2. (30 points) A group of n people (assume they are numbered 1, 2, . . . , n) want
to jointly, and randomly, choose a leader. That is, ideally everyone should have
the same probability of being chosen (even if a person is not popular at all, that
person’s probability should be 1/n). Design a protocol for achieving this. Your
protocol should be resistant to collusion (collusion is when a subset of the n
people is dishonest and conspires against the others), including the case when n
- 1 people collude against one person (but you do not need to consider the case
when all n of them collude – in that case they do not need a protocol of the kind
considered here). Make sure you give a proof that everyone has probability 1/n of
being leader, and discuss why your protocol is resistant to collusion.
SOLUTION
Each person , i, picks a random number from a large space. Let it be Ri.
Then the chosen leader will be H(R1, …, Rn) mod n
Each person has equal probability of being chosen because of the random
# each one picks. The hash makes it collusion resistant because its output
is unpredictable. The hash removes biases because no one knows what the
final hash will be.
Another method is to have round robin scheme where person i sends H(Ri)
to person i+1 who generates the hash Hi = H(Ri , H(R i-1))
Then Hn mod n will be the elected person.

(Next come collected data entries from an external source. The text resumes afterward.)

-- pv_equiv track=rewrite | github.com/singularguy/TimeSeriesForecasting | 论文复现/1-AdaGrad_GRU_RNN预测/OPT.py | count_valid_solutions
-- ===== SOURCE A (Python) =====
-- def count_valid_solutions(n, min_interval, max_interval, last_start, last_end):
--     dp = [0] * n
--     # 初始化第一个1的位置在min_interval+1到max_interval+1之间
--     for k in range(min_interval + 1, max_interval + 2):
--         dp[k] = 1
--     # 填充动态规划数组
--     for k in range(min_interval + 1 + 1, n):
--         for j in range(max(k - (max_interval + 1), min_interval + 1), k - (min_interval + 1) + 1):
--             if 0 <= j < n:
--                 dp[k] += dp[j]
--     # 计算最后1在last_start到last_end之间的解的数量
--     total = sum(dp[last_start:last_end + 1])
--     return total
-- ===== SOURCE B (Python) =====
-- def count_valid_solutions(n, min_interval, max_interval, last_start, last_end):
--     # Single left-to-right pass: each dp value is a prefix-sum window difference, O(n) total.
--     dp = []
--     prefix = [0]  # prefix[i] == sum(dp[:i])
--     for k in range(n):
--         v = 1 if min_interval + 1 <= k <= max_interval + 1 else 0
--         if k >= min_interval + 2:
--             lo = max(k - max_interval - 1, min_interval + 1)
--             hi = k - min_interval
--             if lo < hi:
--                 v += prefix[hi] - prefix[lo]
--         dp.append(v)
--         prefix.append(prefix[-1] + v)
--     return sum(dp[last_start:last_end + 1])
-- ===== Notes on version B (the rewrite author's own statement) =====
-- stated objective: alternative
-- what changed: A seeds a preallocated dp array and then, for every position, re-sums an interval-wide dp window with a nested loop; B is a single left-to-right pass that derives each dp value as a difference of entries of a running prefix-sum list and builds dp by appending, with no nested re-summation.
-- outside the precondition, e.g. on count_valid_solutions(10, -5, -3, 0, 9): A returns 12, B raises IndexError; on count_valid_solutions(3, -2, -2, 0, 2): A returns 2, B raises IndexError
import Mathlib
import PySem

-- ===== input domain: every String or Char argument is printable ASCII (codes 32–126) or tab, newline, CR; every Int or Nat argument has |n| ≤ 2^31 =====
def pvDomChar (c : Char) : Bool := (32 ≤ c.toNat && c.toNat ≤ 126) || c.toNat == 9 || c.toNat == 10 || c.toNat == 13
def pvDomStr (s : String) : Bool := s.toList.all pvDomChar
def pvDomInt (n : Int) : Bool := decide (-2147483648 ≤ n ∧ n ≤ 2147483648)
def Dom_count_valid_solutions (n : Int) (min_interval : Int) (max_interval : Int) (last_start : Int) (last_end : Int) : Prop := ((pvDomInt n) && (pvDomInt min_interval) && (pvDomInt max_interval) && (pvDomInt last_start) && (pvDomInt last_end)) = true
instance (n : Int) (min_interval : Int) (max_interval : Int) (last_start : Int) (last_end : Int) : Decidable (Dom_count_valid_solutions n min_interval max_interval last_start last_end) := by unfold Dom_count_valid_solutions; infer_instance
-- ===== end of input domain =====

-- B replaces A's per-position window re-summation by a single pass with a running prefix-sum list.

-- ===== PORT A =====
-- inner loop body: `if 0 <= j < n: dp[k] += dp[j]`
def cvsInnerStep (n k : Int) (dp : List Int) (j : Int) : List Int :=
  if 0 ≤ j ∧ j < n then
    PySem.List.pySetD dp k (PySem.List.pyGetD dp k 0 + PySem.List.pyGetD dp j 0)
  else dp

-- body of the outer loop: `for j in range(max(k-(max_interval+1), min_interval+1), k-(min_interval+1)+1): …`
def cvsOuterStep (n min_interval max_interval : Int) (dp : List Int) (k : Int) : List Int :=
  (PySem.List.pyRange (max (k - (max_interval + 1)) (min_interval + 1)) (k - (min_interval + 1) + 1) 1).foldl
    (cvsInnerStep n k) dp

-- pySetD/pyGetD are the total forms of dp[k] = …  /  dp[k]; inside Pre_ every such index is in range, matching Python exactly.
def count_valid_solutions (n : Int) (min_interval : Int) (max_interval : Int) (last_start : Int) (last_end : Int) : Int :=
  (PySem.List.slice
    ((PySem.List.pyRange (min_interval + 1 + 1) n 1).foldl (cvsOuterStep n min_interval max_interval)
      ((PySem.List.pyRange (min_interval + 1) (max_interval + 2) 1).foldl
        (fun dp k => PySem.List.pySetD dp k 1)
        (List.replicate n.toNat (0 : Int))))
    (some last_start) (some (last_end + 1))).sum

-- ===== PORT B =====
-- one step of B's single pass: compute dp[k] from the prefix-sum list, append it to dp and extend prefix
def cvsBStep (min_interval max_interval : Int) (st : List Int × List Int) (k : Int) : List Int × List Int :=
  let v0 : Int := if min_interval + 1 ≤ k ∧ k ≤ max_interval + 1 then 1 else 0
  let v : Int :=
    if min_interval + 2 ≤ k then
      let lo := max (k - max_interval - 1) (min_interval + 1)
      let hi := k - min_interval
      if lo < hi then v0 + (PySem.List.pyGetD st.2 hi 0 - PySem.List.pyGetD st.2 lo 0) else v0
    else v0
  (st.1 ++ [v], st.2 ++ [PySem.List.pyGetD st.2 (-1) 0 + v])

def count_valid_solutions_alt (n : Int) (min_interval : Int) (max_interval : Int) (last_start : Int) (last_end : Int) : Int :=
  (PySem.List.slice
    ((PySem.List.pyRange 0 n 1).foldl (cvsBStep min_interval max_interval) ([], [(0 : Int)])).1
    (some last_start) (some (last_end + 1))).sum

-- ===== PRECONDITION & SPEC =====
-- Pre_ excludes negative min_interval (A's negative indices then wrap around to the end of dp — an accidental
-- value B's prefix-sum pass cannot produce: B raises IndexError there) and the case min_interval ≤ max_interval
-- with max_interval + 1 ≥ n, where A's first loop writes past the end of dp and raises IndexError.
def Pre_count_valid_solutions (n : Int) (min_interval : Int) (max_interval : Int) (last_start : Int) (last_end : Int) : Prop :=
  0 ≤ min_interval ∧ (min_interval ≤ max_interval → max_interval + 1 < n)
instance (n : Int) (min_interval : Int) (max_interval : Int) (last_start : Int) (last_end : Int) : Decidable (Pre_count_valid_solutions n min_interval max_interval last_start last_end) := by unfold Pre_count_valid_solutions; infer_instance

def pvWitness_count_valid_solutions : Int × Int × Int × Int × Int := (8, 1, 3, 0, 7)

def Spec_count_valid_solutions (n : Int) (min_interval : Int) (max_interval : Int) (last_start : Int) (last_end : Int) (out : Int) : Prop := out = count_valid_solutions_alt n min_interval max_interval last_start last_end
instance (n : Int) (min_interval : Int) (max_interval : Int) (last_start : Int) (last_end : Int) (out : Int) : Decidable (Spec_count_valid_solutions n min_interval max_interval last_start last_end out) := by unfold Spec_count_valid_solutions; infer_instance

-- ===== CLAIM (what is proved, stated in full; the proofs are below) =====
def Claim_equal_count_valid_solutions : Prop := ∀ (n : Int) (min_interval : Int) (max_interval : Int) (last_start : Int) (last_end : Int), Dom_count_valid_solutions n min_interval max_interval last_start last_end → Pre_count_valid_solutions n min_interval max_interval last_start last_end → Spec_count_valid_solutions n min_interval max_interval last_start last_end (count_valid_solutions n min_interval max_interval last_start last_end)

-- ===== LEMMAS AND PROOFS =====

-- dp value seeded by A's first loop (and B's v0): 1 on [min_interval+1, max_interval+1], else 0
def cvsInit (min_interval max_interval k : Int) : Int :=
  if min_interval + 1 ≤ k ∧ k ≤ max_interval + 1 then 1 else 0

-- setting index i of a mapped range rewrites the function at i
lemma setD_map_range (n i v : Int) (g : Int → Int) (h0 : 0 ≤ i) (_hi : i < n) :
    PySem.List.pySetD ((PySem.List.pyRange 0 n 1).map g) i v
      = (PySem.List.pyRange 0 n 1).map (fun x => if x = i then v else g x) := by
  rw [PySem.List.pySetD_of_nonneg _ _ h0]
  apply List.ext_getElem
  · simp
  · intro k h1 h2
    simp only [List.getElem_set, List.getElem_map, PySem.List.getElem_pyRange_one]
    simp only [List.length_set, List.length_map, PySem.List.length_pyRange_one] at h1
    by_cases h : i.toNat = k
    · rw [if_pos h, if_pos (by omega)]
    · rw [if_neg h, if_neg (by omega)]

-- A's first loop on a mapped range
lemma set_loop_rep (n : Int) :
    ∀ (t : Nat) (c d : Int) (g : Int → Int), (d - c).toNat = t → 0 ≤ c → d ≤ n →
    (PySem.List.pyRange c d 1).foldl (fun dp k => PySem.List.pySetD dp k 1) ((PySem.List.pyRange 0 n 1).map g)
      = (PySem.List.pyRange 0 n 1).map (fun x => if c ≤ x ∧ x < d then 1 else g x) := by
  intro t
  induction t with
  | zero =>
    intro c d g ht h0 hd
    rw [show PySem.List.pyRange c d 1 = [] from PySem.List.pyRange_one_eq_nil (by omega), List.foldl_nil]
    apply List.map_congr_left
    intro x _
    rw [if_neg (by omega)]
  | succ t ih =>
    intro c d g ht h0 hd
    rw [show PySem.List.pyRange c d 1 = c :: PySem.List.pyRange (c+1) d 1 from PySem.List.pyRange_one_cons (by omega), List.foldl_cons]
    rw [setD_map_range n c 1 g h0 (by omega)]
    rw [ih (c+1) d _ (by omega) (by omega) hd]
    apply List.map_congr_left
    intro x _
    split_ifs <;> first | rfl | omega

-- A's inner loop on a mapped range: it adds the window sum to position k
lemma inner_loop_rep (n k : Int) (hk0 : 0 ≤ k) (hkn : k < n) :
    ∀ (t : Nat) (lo hi : Int) (g : Int → Int), (hi - lo).toNat = t → 0 ≤ lo → hi ≤ k →
    (PySem.List.pyRange lo hi 1).foldl (cvsInnerStep n k) ((PySem.List.pyRange 0 n 1).map g)
      = (PySem.List.pyRange 0 n 1).map
          (fun x => if x = k then g k + ((PySem.List.pyRange lo hi 1).map g).sum else g x) := by
  intro t
  induction t with
  | zero =>
    intro lo hi g ht h0 hhi
    simp only [show PySem.List.pyRange lo hi 1 = [] from PySem.List.pyRange_one_eq_nil (by omega),
      List.foldl_nil, List.map_nil, List.sum_nil, add_zero]
    apply List.map_congr_left
    intro x _
    by_cases h : x = k
    · subst h; rw [if_pos rfl]
    · rw [if_neg h]
  | succ t ih =>
    intro lo hi g ht h0 hhi
    have hcons : PySem.List.pyRange lo hi 1 = lo :: PySem.List.pyRange (lo+1) hi 1 :=
      PySem.List.pyRange_one_cons (by omega)
    rw [hcons, List.foldl_cons]
    have hstep : cvsInnerStep n k ((PySem.List.pyRange 0 n 1).map g) lo
        = (PySem.List.pyRange 0 n 1).map (fun x => if x = k then g k + g lo else g x) := by
      unfold cvsInnerStep
      rw [if_pos ⟨h0, by omega⟩]
      rw [PySem.List.pyGetD_map_pyRange_of_nonneg g n k 0 hk0 hkn,
          PySem.List.pyGetD_map_pyRange_of_nonneg g n lo 0 h0 (by omega),
          setD_map_range n k _ g hk0 hkn]
    rw [hstep, ih (lo+1) hi _ (by omega) (by omega) hhi]
    apply List.map_congr_left
    intro x _
    have hsum : ((PySem.List.pyRange (lo+1) hi 1).map (fun y => if y = k then g k + g lo else g y)).sum
        = ((PySem.List.pyRange (lo+1) hi 1).map g).sum := by
      congr 1
      apply List.map_congr_left
      intro j hj
      rw [PySem.List.mem_pyRange_one] at hj
      rw [if_neg (by omega)]
    rw [hsum, List.map_cons, List.sum_cons]
    by_cases h : x = k
    · subst h; rw [if_pos rfl, if_pos rfl, if_pos rfl]; ring
    · rw [if_neg h, if_neg h, if_neg h]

3. (20pts) Problem 15.9 #5 (PKI) in Kaufman, … text
Otherwise, someone would post an old CRL, from before they were on the
revocation list.
4. (20pts) Problem 13.13 #1 (Kerberos) in Kaufman, … text
Let Alice be the user. In this variant, Alice’s TGT is just KAlice { “Alice”, SA },
where Alice (Actually, her workstation) has invented the session key S A.
This causes a problem for the KDC when it wants to get the session key
from the TGT. The KDC has to try user keys until it finds the correct key to
decrypt the TGT. To avoid this problem, Alice’s name/instance/realm
(unencrypted) should always be paired with the TGT when transmitted (it is
already included in the encrypted TGT).
Since the only purpose of the TGT is to allow use of the short term session
key SA instead of the long-term master key KAlice when Alice and the KDC
talk, and since knowledge of KAlice is all that is required for mutual
authentication of Alice and the KDC, there is no difference in security
between the two schemes except when Alice changes her password (and
thus her key KAlice ) during the session. If Alice believes someone has
learned her password and therefore changes it, with normal Kerberos the
TGT obtained by the imposter remains valid until expiration. With the
modified scheme, the TGT would be immediately invalidated, though
tickets could continue to be used until expiration.
In normal Kerberos, Alice can change her password (and thus her key K Alice
) during a session, because SA is used for encryption, and SA is in the TGT
encrypted with KKDC (so the TGT remains valid). In the variant, changing
KAlice invalidates the TGT, so to change her password, Alice would have to
send a message containing the old TGT, and the new KAlice encrypted with
the unchanged SA. She would then compute a new TGT for herself.